Primes

Let's discuss primes!

A natural number is considered a prime if it is:

  • Greater than 1
  • Its divisors are only 1 and itself

Examples:

\(5\) has two divisors: \(\frac{5}{1} = 5\) and \(\frac{5}{5} = 1\)

Which means \(5\) is a prime.

\(4\) has three divisors: \(\frac{4}{1} = 4\) and \(\frac{4}{4} = 1\) and \(\frac{4}{2} = 2\)

Which means \(4\) is not a prime.


Problem

Given an integer \(n\), write a function that returns a list of all prime numbers up to \(n\) (inclusive).

Input

  • \(n\): Integer

Examples

prime_func(5) => [2, 3, 5]  
prime_func(10) => [2, 3, 5, 7]  
prime_func(0) => []  

Strategy

A quick, brute-force way to solve this is to go through all numbers from \(2\) to \(n\) and evaluate each number if it is a prime.

We know that a number is prime if it only has 2 divisors. This means that if we run into more than 2 divisors, we can immediately say that this number is not a prime.

In order for us to evaluate each number (call it \(i\)) from \(2\) to \(n\), we'll need to check from \(2\) to \(i\).

def naive_primes(n):  
    primes = []
    for i in range(2, n+1):
        is_prime = True

        for j in range(2, i):
            if i % j == 0:
                is_prime = False
                break

        if is_prime:
            primes.append(i)

    return primes

By default, we'll set the prime flag to true at the start of each iteration. The modulo operation i % j == 0 tells us that if this evaluation is true, then we have an additional divisor, implying that the number \(i\) is not prime. As soon as we know that this number isn't prime, there is no need to iterate through the rest of the numbers; we'll set the prime flag to false and break from this inner loop to save some performance.

Lastly, we only add the number \(i\) if and only if our prime flag is set to true.

This algorithm costs us \(O(n)\) in space complexity for all prime numbers \(<=n\) and quadratic time complexity.

Improved Solution

We can actually do better by realizing that prime numbers have patterns that we can take advantage of.

Consider the prime number \(2\).

We notice that all even numbers, i.e. \(4, 8, 32, 48, 102, ...\) are not prime because it is divisible by the prime number \(2\).

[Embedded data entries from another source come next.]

-- pv_equiv track=rewrite | github.com/Sorahawk/burgl-discord-bot | python-scripts/object_extraction.py | compile_counter
-- ===== SOURCE A (Python) =====
-- from collections import Counter
--
-- def compile_counter(item_list, recipe_type=None):
-- 	counter = Counter()
-- 	value = None
--
-- 	for item in item_list:
-- 		if item.strip():
-- 			if recipe_type == 'Smoothie':
-- 				counter[item] = 1
-- 			elif value is None:
-- 				value = item
-- 			else:
-- 				counter[value] = int(item)
-- 				value = None
--
-- 	return counter
-- ===== SOURCE B (Python) =====
-- from collections import Counter
--
--
-- def _skip(items, k):
--     # advance k past blank entries
--     while k < len(items) and not items[k].strip():
--         k += 1
--     return k
--
--
-- def compile_counter(item_list, recipe_type=None):
--     counter = Counter()
--     n = len(item_list)
--     k = _skip(item_list, 0)
--     while k < n:
--         if recipe_type == 'Smoothie':
--             counter[item_list[k]] = 1
--             k = _skip(item_list, k + 1)
--         else:
--             j = _skip(item_list, k + 1)
--             if j == n:
--                 break
--             counter[item_list[k]] = int(item_list[j])
--             k = _skip(item_list, j + 1)
--     return counter
-- ===== Notes on version B (the rewrite author's own statement) =====
-- stated objective: alternative
-- what changed: Replaces A's one-pass element loop with a toggle/pending-key state by an index-based token scanner: a _skip helper jumps over blank runs and the main loop consumes a whole name token (and, for non-Smoothie, scans ahead for its value token) per iteration, with no pending-value state variable.
import Mathlib
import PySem

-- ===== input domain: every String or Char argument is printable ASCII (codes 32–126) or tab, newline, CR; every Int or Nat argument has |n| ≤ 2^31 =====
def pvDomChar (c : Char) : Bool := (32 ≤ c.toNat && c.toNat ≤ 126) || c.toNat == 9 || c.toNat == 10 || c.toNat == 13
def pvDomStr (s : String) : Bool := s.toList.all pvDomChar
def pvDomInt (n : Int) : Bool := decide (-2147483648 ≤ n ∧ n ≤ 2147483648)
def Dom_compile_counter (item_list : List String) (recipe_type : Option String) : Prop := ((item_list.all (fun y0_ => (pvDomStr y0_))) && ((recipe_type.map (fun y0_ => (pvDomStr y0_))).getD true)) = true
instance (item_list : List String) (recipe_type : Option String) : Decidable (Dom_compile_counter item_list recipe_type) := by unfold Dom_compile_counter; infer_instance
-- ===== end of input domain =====

-- B replaces A's pending-value toggle loop by a blank-skipping token scanner (alternative, same cost).

-- ===== PORT A =====
-- literal port of A's loop body: state = (counter, pending value)
def pvLoopA (rt : Option String) (st : PySem.Dict String Int × Option String) (item : String) :
    PySem.Dict String Int × Option String :=
  if PySem.Str.strip item ≠ "" then
    if rt = some "Smoothie" then (st.1.insert item 1, st.2)
    else match st.2 with
      | none => (st.1, some item)
      | some v => (st.1.insert v ((PySem.Int.ofStr? item).getD 0), none)
  else st

def compile_counter (item_list : List String) (recipe_type : Option String) : List (String × Int) :=
  (item_list.foldl (pvLoopA recipe_type) (PySem.Dict.empty, none)).1.items

-- ===== PORT B =====
-- _skip + read at the index = take the first non-blank token and the remaining suffix
def pvFirstTok : List String → Option (String × List String)
  | [] => none
  | x :: xs => if PySem.Str.strip x = "" then pvFirstTok xs else some (x, xs)

theorem pvFirstTok_lt : ∀ (l : List String) (x : String) (xs : List String),
    pvFirstTok l = some (x, xs) → xs.length < l.length := by
  intro l
  induction l with
  | nil => intro x xs h; simp [pvFirstTok] at h
  | cons a t ih =>
    intro x xs h
    by_cases hb : PySem.Str.strip a = ""
    · simp [pvFirstTok, hb] at h
      exact Nat.lt_trans (ih x xs h) (Nat.lt_succ_self _)
    · simp [pvFirstTok, hb] at h
      simp [h.2]

-- main scanner loop: consume one name token (and, non-Smoothie, its value token) per step
def pvScan (sm : Bool) (d : PySem.Dict String Int) (l : List String) : PySem.Dict String Int :=
  match h : pvFirstTok l with
  | none => d
  | some (name, rest) =>
    if sm then pvScan sm (d.insert name 1) rest
    else match h2 : pvFirstTok rest with
      | none => d
      | some (v, rest2) => pvScan sm (d.insert name ((PySem.Int.ofStr? v).getD 0)) rest2
termination_by l.length
decreasing_by
· exact pvFirstTok_lt l name rest h
· exact Nat.lt_trans (pvFirstTok_lt rest v rest2 h2) (pvFirstTok_lt l name rest h)

def compile_counter_alt (item_list : List String) (recipe_type : Option String) : List (String × Int) :=
  (pvScan (recipe_type = some "Smoothie") PySem.Dict.empty item_list).items

-- ===== PRECONDITION & SPEC =====
-- Pre_ excludes exactly the inputs on which Python A raises ValueError: a non-Smoothie call
-- where some odd-position element of the non-blank items is not int()-parseable.
def Pre_compile_counter (item_list : List String) (recipe_type : Option String) : Prop :=
  recipe_type = some "Smoothie" ∨
    ∀ p ∈ (item_list.filter (fun i => PySem.Str.strip i ≠ "")).zipIdx,
      p.2 % 2 = 1 → (PySem.Int.ofStr? p.1).isSome = true
instance (item_list : List String) (recipe_type : Option String) : Decidable (Pre_compile_counter item_list recipe_type) := by unfold Pre_compile_counter; infer_instance
def pvWitness_compile_counter : List String × Option String := (["Pebblet", " 2 ", "", "Sprig", "3"], none)

def Spec_compile_counter (item_list : List String) (recipe_type : Option String) (out : List (String × Int)) : Prop := out = compile_counter_alt item_list recipe_type
instance (item_list : List String) (recipe_type : Option String) (out : List (String × Int)) : Decidable (Spec_compile_counter item_list recipe_type out) := by unfold Spec_compile_counter; infer_instance

-- ===== CLAIM (what is proved, stated in full; the proofs are below) =====
def Claim_equal_compile_counter : Prop := ∀ (item_list : List String) (recipe_type : Option String), Dom_compile_counter item_list recipe_type → Pre_compile_counter item_list recipe_type → Spec_compile_counter item_list recipe_type (compile_counter item_list recipe_type)

-- ===== LEMMAS AND PROOFS =====

theorem pvFirstTok_nonblank : ∀ (l : List String) (x : String) (xs : List String),
    pvFirstTok l = some (x, xs) → PySem.Str.strip x ≠ "" := by
  intro l
  induction l with
  | nil => intro x xs h; simp [pvFirstTok] at h
  | cons a t ih =>
    intro x xs h
    by_cases hb : PySem.Str.strip a = ""
    · simp [pvFirstTok, hb] at h
      exact ih x xs h
    · simp [pvFirstTok, hb] at h
      rw [← h.1]; exact hb

-- blanks are identity steps of A's loop, so A's fold only sees the token structure
theorem pvFoldSkip (rt : Option String) : ∀ (l : List String)
    (s : PySem.Dict String Int × Option String), pvFirstTok l = none →
    l.foldl (pvLoopA rt) s = s := by
  intro l
  induction l with
  | nil => intro s _; rfl
  | cons a t ih =>
    intro s h
    by_cases hb : PySem.Str.strip a = ""
    · simp [pvFirstTok, hb] at h
      simp [pvLoopA, hb, ih s h]
    · simp [pvFirstTok, hb] at h

theorem pvFoldTok (rt : Option String) : ∀ (l : List String) (x : String) (xs : List String)
    (s : PySem.Dict String Int × Option String), pvFirstTok l = some (x, xs) →
    l.foldl (pvLoopA rt) s = xs.foldl (pvLoopA rt) (pvLoopA rt s x) := by
  intro l
  induction l with
  | nil => intro x xs s h; simp [pvFirstTok] at h
  | cons a t ih =>
    intro x xs s h
    by_cases hb : PySem.Str.strip a = ""
    · simp [pvFirstTok, hb] at h
      simp [pvLoopA, hb, ih x xs s h]
    · simp [pvFirstTok, hb] at h
      simp [h.1, h.2]

-- non-Smoothie: A's toggle fold from a clean state equals B's scanner
theorem pvMainNS (rt : Option String) (hrt : ¬ rt = some "Smoothie")
    (l : List String) (d : PySem.Dict String Int) :
    (l.foldl (pvLoopA rt) (d, none)).1 = pvScan false d l := by
  match h : pvFirstTok l with
  | none =>
    rw [pvFoldSkip rt l _ h, pvScan, h]
  | some (x, xs) =>
    have hx : PySem.Str.strip x ≠ "" := pvFirstTok_nonblank l x xs h
    rw [pvFoldTok rt l x xs _ h]
    match h2 : pvFirstTok xs with
    | none =>
      rw [pvFoldSkip rt xs _ h2, pvScan, h]
      simp only [pvLoopA, if_pos hx, if_neg hrt, Bool.false_eq_true, if_false]
      split
      · rfl
      · rename_i v rest2 he
        rw [h2] at he
        cases he
    | some (v, xs2) =>
      have hv : PySem.Str.strip v ≠ "" := pvFirstTok_nonblank xs v xs2 h2
      rw [pvFoldTok rt xs v xs2 _ h2, pvScan, h]
      simp only [pvLoopA, if_pos hx, if_neg hrt, if_pos hv, Bool.false_eq_true, if_false]
      rw [h2]
      exact pvMainNS rt hrt xs2 (d.insert x ((PySem.Int.ofStr? v).getD 0))
termination_by l.length
decreasing_by
  exact Nat.lt_trans (pvFirstTok_lt xs v xs2 h2) (pvFirstTok_lt l x xs h)

-- Smoothie: the pending value is never touched; the fold is the scanner with sm = true
theorem pvMainSm (l : List String) (d : PySem.Dict String Int) (v : Option String) :
    (l.foldl (pvLoopA (some "Smoothie")) (d, v)).1 = pvScan true d l := by
  match h : pvFirstTok l with
  | none =>
    rw [pvFoldSkip _ l _ h, pvScan, h]
  | some (x, xs) =>
    have hx : PySem.Str.strip x ≠ "" := pvFirstTok_nonblank l x xs h
    rw [pvFoldTok _ l x xs _ h, pvScan, h]
    simp only [pvLoopA, if_pos hx, if_true]
    exact pvMainSm xs (d.insert x 1) v
termination_by l.length
decreasing_by
  exact pvFirstTok_lt l x xs h

-- ===== VERDICT (by name: the statement is the Claim_ definition above) =====
theorem compile_counter_spec : Claim_equal_compile_counter := by
  intro item_list recipe_type _ _
  unfold Spec_compile_counter compile_counter compile_counter_alt
  by_cases hrt : recipe_type = some "Smoothie"
  · subst hrt
    rw [pvMainSm]
    simp
  · rw [pvMainNS recipe_type hrt]
    simp [hrt]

So, whenever we evaluate a number as prime, what if we use that number to somehow mark the future numbers as not prime?

We can implement this by having a boolean array flag, which will cost us a bit more in space complexity, but save us a good deal of performance in time complexity.

def primes(n):  
    primes = []

    is_prime = [False, False] + [True] * (n-1)

    for i in range(2, n+1):
        if not is_prime[i]:
            continue

        primes.append(i)

        for j in range(i, len(is_prime), i):
            is_prime[j] = False

    return primes

Since we want our is_prime boolean array to be aligned with \(0...n\), we'll have the first two elements be False (since \(0\) and \(1\) are not prime by definition) and set the rest of the elements to be True (temporary default value).

We do a check at the start of each number evaluation by checking against the boolean flag in if not is_prime[i]: continue. If the number isn't a prime, we skip to the next iteration.

When we start at i = 2, the boolean flag is mostly full of True values, so the is_prime check doesn't do much for us initially. However, we will soon come to realize that it becomes very useful in a short amount of time.

Once we add \(2\) to our primes list, we will clear the True flags for all numbers up to \(n\) that are divisible by \(2\). This essentially sets all the even numbers in the example above (\(4, 8, 32, 48, 102, ...\)) to the not prime flag.

Looking back now, since we completely skip numbers that correspond to False in the is_prime boolean array, as soon as we iterate to i = 3, we'll be saving a lot of performance due to skipping a lot of numbers. This effect of skipping number lowers as \(i\) gets higher and higher, but all in all, this algorithm is much more efficient than our brute-force approach.